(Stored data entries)

-- pv_equiv track=rewrite | github.com/bandrw/kpfu | 2_course/oib/day03/main.py | str_to_segments
-- ===== SOURCE A (Python) =====
-- CHARS_IN_SEGMENT = 2
--
-- def str_to_segments(string):
-- 	segments = []
-- 	i = 0
-- 	while i < len(string):
-- 		tmp = string[i : i + CHARS_IN_SEGMENT]
-- 		j = 0
-- 		segment = 0
-- 		while j < CHARS_IN_SEGMENT:
-- 			if j < len(tmp):
-- 				segment += ord(tmp[j])
-- 			if j < CHARS_IN_SEGMENT - 1:
-- 				segment <<= 8
-- 			j += 1
-- 		segments.append(segment)
-- 		i += CHARS_IN_SEGMENT
-- 	return segments
-- ===== SOURCE B (Python) =====
-- CHARS_IN_SEGMENT = 2
--
-- def str_to_segments(string):
-- 	segs = []
-- 	pending = None
-- 	for c in string:
-- 		if pending is None:
-- 			pending = ord(c) << 8
-- 		else:
-- 			segs.append(pending + ord(c))
-- 			pending = None
-- 	return segs + ([pending] if pending is not None else [])
-- ===== Notes on version B (the rewrite author's own statement) =====
-- stated objective: simpler
-- what changed: Replaces the index-stepping while loop with per-chunk string slicing and an inner 2-iteration accumulation loop by a single streaming pass over the characters that keeps an optional pending high byte and flushes it at the end.
import Mathlib
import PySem

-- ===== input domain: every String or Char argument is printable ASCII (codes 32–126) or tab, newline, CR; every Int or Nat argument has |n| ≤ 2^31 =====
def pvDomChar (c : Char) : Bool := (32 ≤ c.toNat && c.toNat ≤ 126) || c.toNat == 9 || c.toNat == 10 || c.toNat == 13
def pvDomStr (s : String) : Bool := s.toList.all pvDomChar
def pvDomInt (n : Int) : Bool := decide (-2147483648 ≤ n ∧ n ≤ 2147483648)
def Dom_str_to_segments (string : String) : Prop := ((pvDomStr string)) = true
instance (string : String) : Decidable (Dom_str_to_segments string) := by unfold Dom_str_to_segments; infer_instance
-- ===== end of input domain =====

-- B replaces A's index-stepping scan with inner 2-loop by one streaming pass holding an optional pending high byte (simpler decomposition, same cost).


-- ===== PORT A =====
-- inner 'while j < CHARS_IN_SEGMENT' loop of A (constant 2 iterations)
def pvA_inner (tmp : List Char) : Int :=
  (List.range 2).foldl
    (fun seg j =>
      let seg := if j < tmp.length then seg + (tmp.getD j ' ').toNat else seg
      if j < 2 - 1 then seg <<< 8 else seg)
    0

-- outer 'while i < len(string)' loop of A; tmp = string[i : i + 2]
def pvA_loop (cs : List Char) (i : Nat) : List Int :=
  if i < cs.length then
    pvA_inner (PySem.List.slice cs (some (i : Int)) (some ((i : Int) + 2))) :: pvA_loop cs (i + 2)
  else []
termination_by cs.length - i

def str_to_segments (string : String) : List Int := pvA_loop string.toList 0

-- ===== PORT B =====
def pvB_step (acc : List Int × Option Int) (c : Char) : List Int × Option Int :=
  match acc.2 with
  | none => (acc.1, some (((c.toNat : Int)) <<< 8))
  | some v => (acc.1 ++ [v + (c.toNat : Int)], none)

def str_to_segments_alt (string : String) : List Int :=
  let r := string.toList.foldl pvB_step ([], none)
  r.1 ++ r.2.toList

-- ===== PRECONDITION & SPEC =====
def Spec_str_to_segments (string : String) (out : List Int) : Prop := out = str_to_segments_alt string
instance (string : String) (out : List Int) : Decidable (Spec_str_to_segments string out) := by unfold Spec_str_to_segments; infer_instance

-- ===== CLAIM (what is proved, stated in full; the proofs are below) =====
def Claim_equal_str_to_segments : Prop := ∀ (string : String), Dom_str_to_segments string → Spec_str_to_segments string (str_to_segments string)

-- ===== LEMMAS AND PROOFS =====

-- canonical packing: both ports equal this two-at-a-time recursion
def pvPack : List Char → List Int
  | [] => []
  | [h] => [((h.toNat : Int)) <<< 8]
  | h :: l :: rest => ((((h.toNat : Int)) <<< 8) + (l.toNat : Int)) :: pvPack rest

lemma pvA_inner_one (c : Char) : pvA_inner [c] = ((c.toNat : Int)) <<< 8 := by
  simp [pvA_inner, List.range_succ]

lemma pvA_inner_two (c d : Char) :
    pvA_inner [c, d] = (((c.toNat : Int)) <<< 8) + (d.toNat : Int) := by
  simp [pvA_inner, List.range_succ]

lemma pvA_loop_eq_pack (cs : List Char) (i : Nat) :
    pvA_loop cs i = pvPack (cs.drop i) := by
  rw [pvA_loop]
  split
  · next h =>
    have hs : PySem.List.slice cs (some (i : Int)) (some ((i : Int) + 2))
        = (cs.drop i).take 2 := by
      rw [PySem.List.slice_toNat cs (by omega) (by omega)]
      have h1 : ((i : Int)).toNat = i := by omega
      have h2 : (((i : Int) + 2)).toNat = i + 2 := by omega
      rw [h1, h2]
      simp
    have hne : cs.drop i ≠ [] := by
      intro hnil
      have := List.drop_eq_nil_iff.mp hnil
      omega
    have hdd : cs.drop (i + 2) = (cs.drop i).drop 2 := by
      rw [List.drop_drop]
    have ih := pvA_loop_eq_pack cs (i + 2)
    rw [hs, ih, hdd]
    rcases hdi : cs.drop i with _ | ⟨c, _ | ⟨d, t⟩⟩
    · exact absurd hdi hne
    · simp [pvPack, pvA_inner_one]
    · simp [pvPack, pvA_inner_two]
  · next h =>
    have : cs.drop i = [] := List.drop_eq_nil_iff.mpr (by omega)
    rw [this, pvPack]
termination_by cs.length - i

lemma pvB_loop_eq_pack (cs : List Char) (segs : List Int) :
    (let r := cs.foldl pvB_step (segs, none); r.1 ++ r.2.toList) = segs ++ pvPack cs := by
  match cs with
  | [] => simp [pvPack]
  | [h] => simp [pvPack, pvB_step]
  | h :: l :: t =>
    have ih := pvB_loop_eq_pack t (segs ++ [(((h.toNat : Int)) <<< 8) + (l.toNat : Int)])
    simp only [List.foldl_cons, pvB_step, pvPack]
    simpa using ih

-- ===== VERDICT (by name: the statement is the Claim_ definition above) =====
theorem str_to_segments_spec : Claim_equal_str_to_segments := by
  intro s _
  unfold Spec_str_to_segments str_to_segments str_to_segments_alt
  rw [pvA_loop_eq_pack]
  simpa using (pvB_loop_eq_pack s.toList []).symm
def markov_model_alt (wordList : List String) (k : Int) : List (List String × List String) :=
  ((if (splitSentences wordList).2.isEmpty then (splitSentences wordList).1
    else (splitSentences wordList).1 ++ [(splitSentences wordList).2]).foldl
      (emitSentence k) PySem.Dict.empty).items

-- ===== PRECONDITION & SPEC =====
-- Pre_ excludes negative k (there A wraps indices around the end and loops forever as soon as a
-- sentence terminator occurs) and empty-string words (on which A raises IndexError at w[-1]).
def Pre_markov_model (wordList : List String) (k : Int) : Prop :=
  0 ≤ k ∧ ∀ w ∈ wordList, w ≠ ""
instance (wordList : List String) (k : Int) : Decidable (Pre_markov_model wordList k) := by
  unfold Pre_markov_model; infer_instance

def pvWitness_markov_model : List String × Int := (["a", "b.", "c"], 2)

def Spec_markov_model (wordList : List String) (k : Int) (out : List (List String × List String)) : Prop := out = markov_model_alt wordList k
instance (wordList : List String) (k : Int) (out : List (List String × List String)) : Decidable (Spec_markov_model wordList k out) := by unfold Spec_markov_model; infer_instance

-- ===== CLAIM (what is proved, stated in full; the proofs are below) =====
def Claim_equal_markov_model : Prop := ∀ (wordList : List String) (k : Int), Dom_markov_model wordList k → Pre_markov_model wordList k → Spec_markov_model wordList k (markov_model wordList k)

-- ===== LEMMAS AND PROOFS =====

-- A's loop rewritten on the suffix of the stream (proof-level only)
def loopRel (k : Nat) (L : List String) (d : PySem.Dict (List String) (List String)) :
    PySem.Dict (List String) (List String) :=
  if h : k < L.length then
    let a := L.getD k ""
    let d' := dictAppend d (L.take k) a
    if lastIsPunct a then loopRel k (L.drop (k+1)) d'
    else loopRel k (L.drop 1) d'
  else d
  termination_by L.length
  decreasing_by
  · simp only [List.length_drop]; omega
  · simp only [List.length_drop]; omega
theorem ok_snoc : ∀ (l : List Int) (a b c : Int), 0 ≤ b →
    ok a b (l ++ [c]) = ok a (c - b) l := by
  intro l
  induction l with
  | nil =>
    intro a b c hb
    simp only [List.nil_append, ok]
    split_ifs with h
    · have : ¬ (a = c - b) := by omega
      simp [this]
    · have : (c - a == b) = (a == c - b) := by
        by_cases he : a = c - b
        · have h1 : c - a = b := by omega
          simp [he, h1]
        · have h1 : ¬ (c - a = b) := by omega
          simp [he, h1]
      rw [this]
  | cons d t ih =>
    intro a b c hb
    simp only [List.cons_append, ok]
    split_ifs with h
    · rfl
    · exact ih (d - a) b c hb

theorem ok_reverse : ∀ (l : List Int) (a b : Int), 0 ≤ a → 0 ≤ b →
    (∀ c ∈ l, 0 ≤ c) → ok a b l = ok b a l.reverse := by
  intro l
  induction l with
  | nil =>
    intro a b _ _ _
    simp only [List.reverse_nil, ok]
    by_cases h : a = b
    · simp [h]
    · simp [h, Ne.symm h]
  | cons c t ih =>
    intro a b ha hb hc
    have hc0 : 0 ≤ c := hc c (List.mem_cons_self ..)
    have hct : ∀ d ∈ t, 0 ≤ d := fun d hd => hc d (List.mem_cons_of_mem _ hd)
    simp only [List.reverse_cons, ok]
    rw [ok_snoc t.reverse b a c ha]
    split_ifs with h
    · symm
      apply ok_neg t.reverse b (c - a) hb
      · intro d hd
        exact hct d (List.mem_reverse.mp hd)
      · omega
    · exact ih (c - a) b (by omega) hb hct


-- ---- port-B loop: congruences and the bridge from the Dict state ----
theorem loopH_congr_aux {L : List Int} {f g : Int → Int}
    (h : ∀ w, f w = g w) : loopH L f = loopH L g := by
  have : f = g := funext h
  rw [this]

theorem processAltGo_eq_loopH (L : List Int) (m : PySem.Dict Int Int) :
    processAltGo L m = loopH L (fun v => m.getD v 0) := by
  induction L generalizing m with
  | nil => rfl
  | cons x rest ih =>
    show (if m.getD x 0 = 0 then _ else _) = _
    simp only [loopH]
    split_ifs with h1 h2 h3
    · exact ih m
    · rfl
    · rfl
    · rw [ih]
      apply loopH_congr_aux
      intro v
      simp only [Function.update_apply, PySem.Dict.getD_modify]

theorem loopH_congr {L : List Int} {f g : Int → Int}
    (h : ∀ w, touchedH L w → f w = g w) : loopH L f = loopH L g := by
  induction L generalizing f g with
  | nil => rfl
  | cons x t ih =>
    have hx : f x = g x := h x ⟨x, List.mem_cons_self .., Or.inl rfl⟩
    have ht : ∀ w, touchedH t w → f w = g w := by
      rintro w ⟨y, hy, hw⟩; exact h w ⟨y, List.mem_cons_of_mem _ hy, hw⟩
    by_cases hev : x % 2 = 0
    · obtain ⟨z, hz⟩ : ∃ z, x = 2 * z := ⟨x / 2, by omega⟩
      have hzv : f z = g z := h z ⟨x, List.mem_cons_self .., Or.inr ⟨z, hz, rfl⟩⟩
      have hmod : PySem.Int.mod x 2 = 0 := by rw [hz]; exact md2 z
      have hfd : PySem.Int.floordiv x 2 = z := by rw [hz]; exact fd2 z
      simp only [loopH, hfd, hmod, hx, hzv]
      split_ifs with h1 h2 h3
      · exact ih ht
      · rfl
      · rfl
      · apply ih
        rintro w hw
        by_cases hwz : w = z
        · subst hwz; simp [Function.update_apply]
        · simp only [Function.update_apply, if_neg hwz]
          exact ht w hw
    · have hmod : PySem.Int.mod x 2 ≠ 0 := md2_odd x hev
      simp only [loopH, hx]
      split_ifs with h1
      · exact ih ht
      · rfl

-- splitting a run of loopF along classes closed under doubling
theorem loopF_splitP (p : Int → Bool) (hp : ∀ v, p (2 * v) = p v) :
    ∀ (L : List Int) (f : Int → Int),
    loopF L f = (loopF (L.filter p) f && loopF (L.filter (fun v => !p v)) f) := by
  intro L
  induction L with
  | nil => intro f; rfl
  | cons n t ih =>
    intro f
    by_cases hn : p n = true
    · have e1 : (n :: t).filter p = n :: t.filter p := by simp [hn]
      have e2 : (n :: t).filter (fun v => !p v) = t.filter (fun v => !p v) := by simp [hn]
      rw [e1, e2]
      simp only [loopF]
      split_ifs with h1 h2
      · exact ih f
      · simp
      · rw [ih (stepA f n)]
        congr 1
        apply loopF_congr
        rintro w ⟨y, hy, hw⟩
        have hyp : p y = false := by
          have := (List.mem_filter.mp hy).2; simpa using this
        have hwp : p w = false := by
          rcases hw with rfl | rfl
          · exact hyp
          · rw [hp]; exact hyp
        apply stepA_apply_ne
        · intro hwn; rw [hwn, hn] at hwp; cases hwp
        · intro hwn; rw [hwn, mul_comm, hp, hn] at hwp; cases hwp
    · have hn' : p n = false := by simpa using hn
      have e1 : (n :: t).filter p = t.filter p := by simp [hn']
      have e2 : (n :: t).filter (fun v => !p v) = n :: t.filter (fun v => !p v) := by simp [hn']
      rw [e1, e2]
      simp only [loopF]
      split_ifs with h1 h2
      · exact ih f
      · simp
      · rw [ih (stepA f n)]
        congr 1
        apply loopF_congr
        rintro w ⟨y, hy, hw⟩
        have hyp : p y = true := (List.mem_filter.mp hy).2
        have hwp : p w = true := by
          rcases hw with rfl | rfl
          · exact hyp
          · rw [hp]; exact hyp
        apply stepA_apply_ne
        · intro hwn; rw [hwn, hn'] at hwp; cases hwp
        · intro hwn; rw [hwn, mul_comm, hp, hn'] at hwp; cases hwp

▶ _EXERCISE BRIEF_:
Look above for the line containing "def loopRel (k". Output from there through the line containing "(a == c - b) := by", exactly and inclusively.

▶ _OUTPUT FOR THIS TASK_:
def loopRel (k : Nat) (L : List String) (d : PySem.Dict (List String) (List String)) :
    PySem.Dict (List String) (List String) :=
  if h : k < L.length then
    let a := L.getD k ""
    let d' := dictAppend d (L.take k) a
    if lastIsPunct a then loopRel k (L.drop (k+1)) d'
    else loopRel k (L.drop 1) d'
  else d
  termination_by L.length
  decreasing_by
  · simp only [List.length_drop]; omega
  · simp only [List.length_drop]; omega
theorem ok_snoc : ∀ (l : List Int) (a b c : Int), 0 ≤ b →
    ok a b (l ++ [c]) = ok a (c - b) l := by
  intro l
  induction l with
  | nil =>
    intro a b c hb
    simp only [List.nil_append, ok]
    split_ifs with h
    · have : ¬ (a = c - b) := by omega
      simp [this]
    · have : (c - a == b) = (a == c - b) := by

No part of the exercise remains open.